## REQUIREMENT:
When the line containing "keys if any(c.isdigit()" appears in the data below, begin copying there and stop only after the line containing "-- ===== Notes".

Stored data

-- Opening Marker --

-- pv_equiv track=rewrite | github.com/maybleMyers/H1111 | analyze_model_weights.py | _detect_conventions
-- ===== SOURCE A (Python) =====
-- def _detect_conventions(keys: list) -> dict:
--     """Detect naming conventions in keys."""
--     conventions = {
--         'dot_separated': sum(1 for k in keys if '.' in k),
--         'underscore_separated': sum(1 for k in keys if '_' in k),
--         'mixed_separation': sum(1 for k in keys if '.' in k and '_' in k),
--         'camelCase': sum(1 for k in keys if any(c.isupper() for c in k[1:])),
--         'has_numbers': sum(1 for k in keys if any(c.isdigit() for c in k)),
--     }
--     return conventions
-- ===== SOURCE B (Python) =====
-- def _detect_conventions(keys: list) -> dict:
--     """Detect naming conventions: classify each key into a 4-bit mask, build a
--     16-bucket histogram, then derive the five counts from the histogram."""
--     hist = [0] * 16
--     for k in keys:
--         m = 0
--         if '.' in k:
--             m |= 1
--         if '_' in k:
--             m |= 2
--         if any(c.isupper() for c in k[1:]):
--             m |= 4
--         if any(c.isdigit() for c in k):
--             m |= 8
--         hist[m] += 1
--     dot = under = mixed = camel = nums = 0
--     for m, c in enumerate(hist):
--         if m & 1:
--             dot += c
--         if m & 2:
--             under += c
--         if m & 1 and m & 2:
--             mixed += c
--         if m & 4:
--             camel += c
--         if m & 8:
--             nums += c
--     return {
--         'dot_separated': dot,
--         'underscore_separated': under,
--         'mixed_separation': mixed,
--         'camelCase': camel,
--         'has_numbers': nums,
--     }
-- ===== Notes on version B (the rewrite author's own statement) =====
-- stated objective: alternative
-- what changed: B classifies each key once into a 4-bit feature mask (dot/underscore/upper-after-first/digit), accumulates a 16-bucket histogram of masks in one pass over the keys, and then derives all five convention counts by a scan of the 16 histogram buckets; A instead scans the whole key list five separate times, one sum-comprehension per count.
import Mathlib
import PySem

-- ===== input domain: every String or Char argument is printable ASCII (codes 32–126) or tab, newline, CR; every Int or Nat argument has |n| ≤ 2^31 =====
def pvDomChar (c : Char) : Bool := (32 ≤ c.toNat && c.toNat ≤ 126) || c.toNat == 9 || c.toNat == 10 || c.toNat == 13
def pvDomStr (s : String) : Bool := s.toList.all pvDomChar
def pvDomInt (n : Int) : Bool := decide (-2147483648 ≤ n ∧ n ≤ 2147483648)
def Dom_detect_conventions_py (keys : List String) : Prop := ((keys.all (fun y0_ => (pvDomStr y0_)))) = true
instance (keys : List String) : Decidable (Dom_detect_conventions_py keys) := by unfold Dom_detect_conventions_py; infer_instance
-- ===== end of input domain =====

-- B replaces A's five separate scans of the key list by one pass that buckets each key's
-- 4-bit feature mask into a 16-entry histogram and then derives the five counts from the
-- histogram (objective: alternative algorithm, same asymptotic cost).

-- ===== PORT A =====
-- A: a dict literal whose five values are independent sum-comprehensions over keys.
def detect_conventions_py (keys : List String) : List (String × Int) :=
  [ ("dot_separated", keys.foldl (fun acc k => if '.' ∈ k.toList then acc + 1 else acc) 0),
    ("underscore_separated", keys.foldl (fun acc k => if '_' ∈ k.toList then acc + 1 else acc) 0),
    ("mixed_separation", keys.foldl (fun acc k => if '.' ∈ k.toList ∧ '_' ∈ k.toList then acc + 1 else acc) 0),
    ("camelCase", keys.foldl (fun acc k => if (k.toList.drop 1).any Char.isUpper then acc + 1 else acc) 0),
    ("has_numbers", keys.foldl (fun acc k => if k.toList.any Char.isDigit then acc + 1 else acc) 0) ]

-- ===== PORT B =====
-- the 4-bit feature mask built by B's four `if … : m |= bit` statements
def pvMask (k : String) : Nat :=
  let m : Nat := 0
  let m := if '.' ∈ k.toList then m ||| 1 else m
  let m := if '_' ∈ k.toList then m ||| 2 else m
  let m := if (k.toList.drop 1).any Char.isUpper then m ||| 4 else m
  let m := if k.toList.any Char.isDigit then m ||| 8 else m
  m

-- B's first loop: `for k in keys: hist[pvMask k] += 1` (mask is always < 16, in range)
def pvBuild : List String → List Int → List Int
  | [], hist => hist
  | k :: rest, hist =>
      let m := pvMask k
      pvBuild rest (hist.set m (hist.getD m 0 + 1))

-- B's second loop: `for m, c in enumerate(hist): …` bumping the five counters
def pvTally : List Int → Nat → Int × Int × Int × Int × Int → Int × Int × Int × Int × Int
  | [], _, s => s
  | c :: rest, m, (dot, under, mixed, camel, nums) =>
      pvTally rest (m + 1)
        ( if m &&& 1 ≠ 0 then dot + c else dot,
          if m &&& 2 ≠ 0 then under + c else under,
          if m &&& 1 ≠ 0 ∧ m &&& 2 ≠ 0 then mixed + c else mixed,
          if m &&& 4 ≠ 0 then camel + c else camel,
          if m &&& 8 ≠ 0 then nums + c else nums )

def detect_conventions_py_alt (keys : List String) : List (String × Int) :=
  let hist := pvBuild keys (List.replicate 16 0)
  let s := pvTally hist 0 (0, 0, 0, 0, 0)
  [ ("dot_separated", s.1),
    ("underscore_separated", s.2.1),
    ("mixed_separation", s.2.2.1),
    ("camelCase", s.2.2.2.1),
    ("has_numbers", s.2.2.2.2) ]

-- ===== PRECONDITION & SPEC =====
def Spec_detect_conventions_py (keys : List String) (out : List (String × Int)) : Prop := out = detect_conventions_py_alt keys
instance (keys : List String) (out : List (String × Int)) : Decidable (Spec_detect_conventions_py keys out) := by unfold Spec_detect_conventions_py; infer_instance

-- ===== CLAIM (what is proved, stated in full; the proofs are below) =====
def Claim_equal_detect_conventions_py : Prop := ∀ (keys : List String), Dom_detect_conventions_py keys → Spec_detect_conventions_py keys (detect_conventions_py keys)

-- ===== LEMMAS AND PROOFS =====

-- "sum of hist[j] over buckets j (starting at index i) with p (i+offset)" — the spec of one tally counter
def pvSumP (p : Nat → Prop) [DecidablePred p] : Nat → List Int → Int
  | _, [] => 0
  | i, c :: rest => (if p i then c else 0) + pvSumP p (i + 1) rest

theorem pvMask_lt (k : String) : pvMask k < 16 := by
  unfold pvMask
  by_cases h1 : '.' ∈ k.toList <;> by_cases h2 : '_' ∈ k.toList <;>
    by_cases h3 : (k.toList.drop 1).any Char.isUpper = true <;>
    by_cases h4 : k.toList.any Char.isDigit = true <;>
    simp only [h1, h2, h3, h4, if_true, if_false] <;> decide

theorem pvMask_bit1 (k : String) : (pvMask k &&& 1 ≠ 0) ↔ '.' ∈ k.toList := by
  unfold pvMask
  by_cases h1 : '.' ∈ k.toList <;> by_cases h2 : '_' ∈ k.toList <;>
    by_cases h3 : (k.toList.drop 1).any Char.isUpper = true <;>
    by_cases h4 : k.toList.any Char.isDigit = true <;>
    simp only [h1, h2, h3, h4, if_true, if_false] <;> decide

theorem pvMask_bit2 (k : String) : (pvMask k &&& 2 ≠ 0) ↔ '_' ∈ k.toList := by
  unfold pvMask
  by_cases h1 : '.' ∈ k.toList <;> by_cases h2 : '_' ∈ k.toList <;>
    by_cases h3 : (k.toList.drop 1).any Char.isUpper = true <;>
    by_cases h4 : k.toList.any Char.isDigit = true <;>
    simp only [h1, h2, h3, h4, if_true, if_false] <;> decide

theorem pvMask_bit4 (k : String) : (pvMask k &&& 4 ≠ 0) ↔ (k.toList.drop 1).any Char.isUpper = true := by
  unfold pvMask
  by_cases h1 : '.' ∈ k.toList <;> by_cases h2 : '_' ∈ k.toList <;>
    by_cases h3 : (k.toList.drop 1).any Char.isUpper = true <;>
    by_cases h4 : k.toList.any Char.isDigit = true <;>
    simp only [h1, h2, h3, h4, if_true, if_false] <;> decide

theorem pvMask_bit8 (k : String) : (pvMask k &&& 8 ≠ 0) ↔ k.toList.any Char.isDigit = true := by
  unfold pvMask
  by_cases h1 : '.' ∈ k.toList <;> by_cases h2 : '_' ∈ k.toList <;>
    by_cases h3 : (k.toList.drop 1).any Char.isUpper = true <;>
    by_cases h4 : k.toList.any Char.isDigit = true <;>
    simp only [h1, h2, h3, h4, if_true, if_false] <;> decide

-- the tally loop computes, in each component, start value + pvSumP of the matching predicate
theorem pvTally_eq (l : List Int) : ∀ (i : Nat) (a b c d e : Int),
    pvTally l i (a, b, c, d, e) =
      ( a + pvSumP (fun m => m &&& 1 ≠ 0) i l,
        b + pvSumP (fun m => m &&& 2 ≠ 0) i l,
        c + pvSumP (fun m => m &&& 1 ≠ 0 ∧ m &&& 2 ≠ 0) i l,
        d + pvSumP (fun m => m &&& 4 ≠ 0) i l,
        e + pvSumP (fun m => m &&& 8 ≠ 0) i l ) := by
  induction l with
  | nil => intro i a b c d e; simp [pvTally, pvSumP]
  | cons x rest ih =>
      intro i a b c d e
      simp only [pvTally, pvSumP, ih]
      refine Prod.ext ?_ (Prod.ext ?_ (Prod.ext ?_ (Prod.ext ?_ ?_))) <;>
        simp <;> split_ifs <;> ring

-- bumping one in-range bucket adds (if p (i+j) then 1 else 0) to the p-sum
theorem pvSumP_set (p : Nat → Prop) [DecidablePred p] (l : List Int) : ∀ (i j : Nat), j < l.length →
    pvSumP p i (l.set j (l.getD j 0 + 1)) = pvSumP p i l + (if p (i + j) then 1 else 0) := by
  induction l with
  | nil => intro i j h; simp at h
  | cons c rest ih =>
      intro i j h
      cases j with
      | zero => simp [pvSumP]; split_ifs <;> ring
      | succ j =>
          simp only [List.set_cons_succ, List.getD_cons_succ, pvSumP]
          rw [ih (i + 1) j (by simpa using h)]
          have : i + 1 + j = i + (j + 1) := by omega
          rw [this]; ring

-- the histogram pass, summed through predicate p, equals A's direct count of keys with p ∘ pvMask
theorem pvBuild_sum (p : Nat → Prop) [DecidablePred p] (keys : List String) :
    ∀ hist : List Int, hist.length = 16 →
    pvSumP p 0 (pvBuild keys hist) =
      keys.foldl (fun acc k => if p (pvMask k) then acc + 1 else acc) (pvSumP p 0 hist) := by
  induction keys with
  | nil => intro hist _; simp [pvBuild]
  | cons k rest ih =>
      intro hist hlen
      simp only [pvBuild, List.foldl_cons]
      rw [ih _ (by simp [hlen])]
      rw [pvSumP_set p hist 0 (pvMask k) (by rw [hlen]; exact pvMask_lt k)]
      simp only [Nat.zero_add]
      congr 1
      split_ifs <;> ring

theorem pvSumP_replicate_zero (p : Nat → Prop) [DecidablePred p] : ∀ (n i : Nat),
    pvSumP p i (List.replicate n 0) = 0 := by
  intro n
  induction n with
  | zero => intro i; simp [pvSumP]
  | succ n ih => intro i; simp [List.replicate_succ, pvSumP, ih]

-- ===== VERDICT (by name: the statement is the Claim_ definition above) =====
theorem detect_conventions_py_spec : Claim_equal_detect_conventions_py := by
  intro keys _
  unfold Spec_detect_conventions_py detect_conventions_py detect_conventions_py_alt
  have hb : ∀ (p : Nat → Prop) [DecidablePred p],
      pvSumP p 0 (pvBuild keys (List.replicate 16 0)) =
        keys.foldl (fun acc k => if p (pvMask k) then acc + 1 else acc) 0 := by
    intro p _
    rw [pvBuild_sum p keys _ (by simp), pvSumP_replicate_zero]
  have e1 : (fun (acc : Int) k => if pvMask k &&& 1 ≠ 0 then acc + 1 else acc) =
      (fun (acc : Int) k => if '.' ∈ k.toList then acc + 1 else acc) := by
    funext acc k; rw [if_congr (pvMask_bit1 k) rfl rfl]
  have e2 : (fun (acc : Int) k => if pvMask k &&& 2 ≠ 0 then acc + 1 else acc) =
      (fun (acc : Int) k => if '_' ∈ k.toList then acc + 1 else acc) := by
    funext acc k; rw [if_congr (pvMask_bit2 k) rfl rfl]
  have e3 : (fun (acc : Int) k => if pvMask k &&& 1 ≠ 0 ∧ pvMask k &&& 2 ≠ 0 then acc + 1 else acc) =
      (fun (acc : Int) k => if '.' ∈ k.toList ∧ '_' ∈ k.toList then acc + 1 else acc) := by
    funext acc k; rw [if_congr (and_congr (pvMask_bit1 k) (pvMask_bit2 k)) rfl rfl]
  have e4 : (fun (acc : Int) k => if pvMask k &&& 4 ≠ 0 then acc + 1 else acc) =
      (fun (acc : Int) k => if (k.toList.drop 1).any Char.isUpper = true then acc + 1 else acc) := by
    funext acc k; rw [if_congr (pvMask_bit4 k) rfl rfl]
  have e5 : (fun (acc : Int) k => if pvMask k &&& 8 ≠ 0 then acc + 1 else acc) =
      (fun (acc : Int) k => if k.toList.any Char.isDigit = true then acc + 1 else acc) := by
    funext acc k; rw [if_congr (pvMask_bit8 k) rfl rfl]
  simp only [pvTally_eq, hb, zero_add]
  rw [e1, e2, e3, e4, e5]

-- Closing Marker --

## OUTPUT FOR THIS TASK:
--         'has_numbers': sum(1 for k in keys if any(c.isdigit() for c in k)),
--     }
--     return conventions
-- ===== SOURCE B (Python) =====
-- def _detect_conventions(keys: list) -> dict:
--     """Detect naming conventions: classify each key into a 4-bit mask, build a
--     16-bucket histogram, then derive the five counts from the histogram."""
--     hist = [0] * 16
--     for k in keys:
--         m = 0
--         if '.' in k:
--             m |= 1
--         if '_' in k:
--             m |= 2
--         if any(c.isupper() for c in k[1:]):
--             m |= 4
--         if any(c.isdigit() for c in k):
--             m |= 8
--         hist[m] += 1
--     dot = under = mixed = camel = nums = 0
--     for m, c in enumerate(hist):
--         if m & 1:
--             dot += c
--         if m & 2:
--             under += c
--         if m & 1 and m & 2:
--             mixed += c
--         if m & 4:
--             camel += c
--         if m & 8:
--             nums += c
--     return {
--         'dot_separated': dot,
--         'underscore_separated': under,
--         'mixed_separation': mixed,
--         'camelCase': camel,
--         'has_numbers': nums,
--     }
-- ===== Notes on version B (the rewrite author's own statement) =====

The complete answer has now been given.